If the model is practically identifiable then increasing the number of data points and individuals should lead to a convergence between the true and fitted f[X] and the objective functions above.
Re-run the tutorial¶
You can familiarise yourself with PoPy’s various features by tweaking the tutorial example and re-running. A simple way of avoiding overwriting previous results is to do:-
$ copy builtin_tut_example.pyml builtin_tut_example_v2.pyml
$ popy_edit builtin_tut_example_v2.pyml
Then when you are happy with the edited file do:-
$ popy_run builtin_tut_example_v2.pyml
For example, you can adjust the amount of data generated, in this section:-
GEN_EFFECTS:
ID: |
c[ID] = sequential(50)
t[DOSE] = 2.0
t[OBS] ~ unif(1.0, 50.0; 5)
# t[OBS] = range(1.0, 50.0; 5)
Note the ‘range’ function can sample time points evenly (instead of randomly).
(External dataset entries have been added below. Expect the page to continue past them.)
theorem pvPadBin : ∀ (n i : Nat), i < 2 ^ n →
    pvPad (pvBin i) n = (pvToBits n i).map pvBChar := by
  intro n
  induction n with
  | zero =>
    intro i h; interval_cases i
    simp [pvPad, pvBin, pvToBits]
  | succ n ih =>
    intro i h
    rw [pvPad_eq, pvBin]
    split
    · subst ‹i = 0›
      simp [pvToBits_zero, List.map_replicate, pvBChar, pvBin, List.replicate_succ']
    · have h2 : 2 ^ (n + 1) = 2 * 2 ^ n := by ring
      have hd : i / 2 < 2 ^ n := by omega
      have hl := pvBin_len_le n (i / 2) hd
      have ihe := ih (i / 2) hd
      rw [pvPad_eq] at ihe
      rw [pvToBits]
      have hlen : n + 1 - ((pvBin (i / 2)).length + 1) = n - (pvBin (i / 2)).length := by omega
      simp only [List.length_append, List.length_cons, List.length_singleton, List.map_append,
        ← ihe, hlen]
      have : (if i % 2 = 1 then '1' else '0') = pvBChar (decide (i % 2 = 1)) := by
        by_cases hm : i % 2 = 1 <;> simp [hm, pvBChar]
      simp [this]

theorem pvFold_distrib (cs bn : List Char) :
    ∀ (l : List Nat) (r : List Char) (p : List Nat),
    l.foldl (fun acc j =>
      if bn.getD j ' ' = '1' then (acc.1 ++ [cs.getD j ' '], acc.2 ++ [j]) else acc) (r, p)
    = (r ++ (l.foldl (fun acc j =>
        if bn.getD j ' ' = '1' then (acc.1 ++ [cs.getD j ' '], acc.2 ++ [j]) else acc) ([], [])).1,
       p ++ (l.foldl (fun acc j =>
        if bn.getD j ' ' = '1' then (acc.1 ++ [cs.getD j ' '], acc.2 ++ [j]) else acc) ([], [])).2) := by
  intro l
  induction l with
  | nil => simp
  | cons j l ih =>
    intro r p
    simp only [List.foldl_cons]
    by_cases hc : bn.getD j ' ' = '1'
    · simp only [hc, ite_true, List.nil_append]
      rw [ih, ih [cs.getD j ' '] [j]]
      simp [List.append_assoc]
    · simp only [hc, ite_false]
      rw [ih]

theorem pvInner_aux (b : List Bool) (cs : List Char) (hlen : b.length = cs.length) :
    ∀ (m k : Nat), k + m = b.length →
    (List.range' k m).foldl (fun acc j =>
      if (b.map pvBChar).getD j ' ' = '1' then (acc.1 ++ [cs.getD j ' '], acc.2 ++ [j]) else acc)
      ([], [])
    = pvSelo (b.drop k) (cs.drop k) k := by
  intro m
  induction m with
  | zero =>
    intro k hk
    have h1 : b.drop k = [] := List.drop_of_length_le (by omega)
    simp [h1, pvSelo]
  | succ m ih =>
    intro k hk
    have hkb : k < b.length := by omega
    have hkc : k < cs.length := by omega
    rw [List.range'_succ, List.foldl_cons, pvFold_distrib, ih (k + 1) (by omega)]
    have hdb : b.drop k = b[k] :: b.drop (k + 1) := List.drop_eq_getElem_cons hkb
    have hdc : cs.drop k = cs[k] :: cs.drop (k + 1) := List.drop_eq_getElem_cons hkc
    have hbn : (b.map pvBChar).getD k ' ' = pvBChar b[k] := by
      simp [List.getD, List.getElem?_eq_getElem, hkb]
    have hcs : cs.getD k ' ' = cs[k] := by
      simp [List.getD, List.getElem?_eq_getElem, hkc]
    rw [hdb, hdc, hbn, hcs]
    cases hb : b[k] <;> simp [pvBChar, pvSelo]

theorem pvInner_eq (b : List Bool) (cs : List Char) (h : b.length = cs.length) :
    pvInner cs (b.map pvBChar) b.length = pvSelo b cs 0 := by
  have := pvInner_aux b cs h b.length 0 (by omega)
  simpa [pvInner, List.range_eq_range'] using this

theorem pvAllBits_succ (n : Nat) : pvAllBits (n + 1)
    = (pvAllBits n).map (false :: ·) ++ (pvAllBits n).map (true :: ·) := rfl

theorem pvAllBits_snoc : ∀ n, pvAllBits (n + 1)
    = (pvAllBits n).flatMap (fun b => [b ++ [false], b ++ [true]]) := by
  intro n
  induction n with
  | zero => rfl
  | succ n ih =>
    rw [pvAllBits_succ (n + 1)]
    conv_lhs => rw [ih]
    conv_rhs => rw [pvAllBits_succ n]
    simp [List.map_flatMap, List.flatMap_append, List.flatMap_map, Function.comp_def,
      List.cons_append]

theorem pvRange_two_mul : ∀ k, List.range (2 * k)
    = (List.range k).flatMap (fun j => [2 * j, 2 * j + 1]) := by
  intro k
  induction k with
  | zero => rfl
  | succ k ih =>
    have h1 : 2 * (k + 1) = (2 * k + 1) + 1 := by ring
    rw [h1, List.range_succ, List.range_succ, ih, List.range_succ, List.flatMap_append]
    simp [List.append_assoc]

theorem pvToBits_two_mul₁ (n j : Nat) : pvToBits (n + 1) (2 * j) = pvToBits n j ++ [false] := by
  rw [pvToBits]
  have h1 : 2 * j / 2 = j := by omega
  have h2 : 2 * j % 2 = 0 := by omega
  rw [h1]; simp [h2]

theorem pvToBits_two_mul₂ (n j : Nat) : pvToBits (n + 1) (2 * j + 1) = pvToBits n j ++ [true] := by
  rw [pvToBits]
  have h1 : (2 * j + 1) / 2 = j := by omega
  have h2 : (2 * j + 1) % 2 = 1 := by omega
  rw [h1]; simp [h2]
This usually makes the model fitting easier as the data points span the time range better. You can experiment with the number of doses or make a random sample of dose times for each individual.
You can also edit the underlying model or compartment structure, see the MODEL_PARAMS or DERIVATIVES sections.
Another possibility is changing the fitted model only, i.e take a copy of this file:-
builtin_tut_example.pyml_output/
builtin_tut_example_fit.pyml
Name it ‘builtin_tut_example_fit_v2.pyml’, change the model structure or compartment. Then do:-
$ popy_run builtin_tut_example_fit_v2.pyml
Using a different model from the underlying generative model should result in a worse fit (using say an Akaike information criterion to compare fits).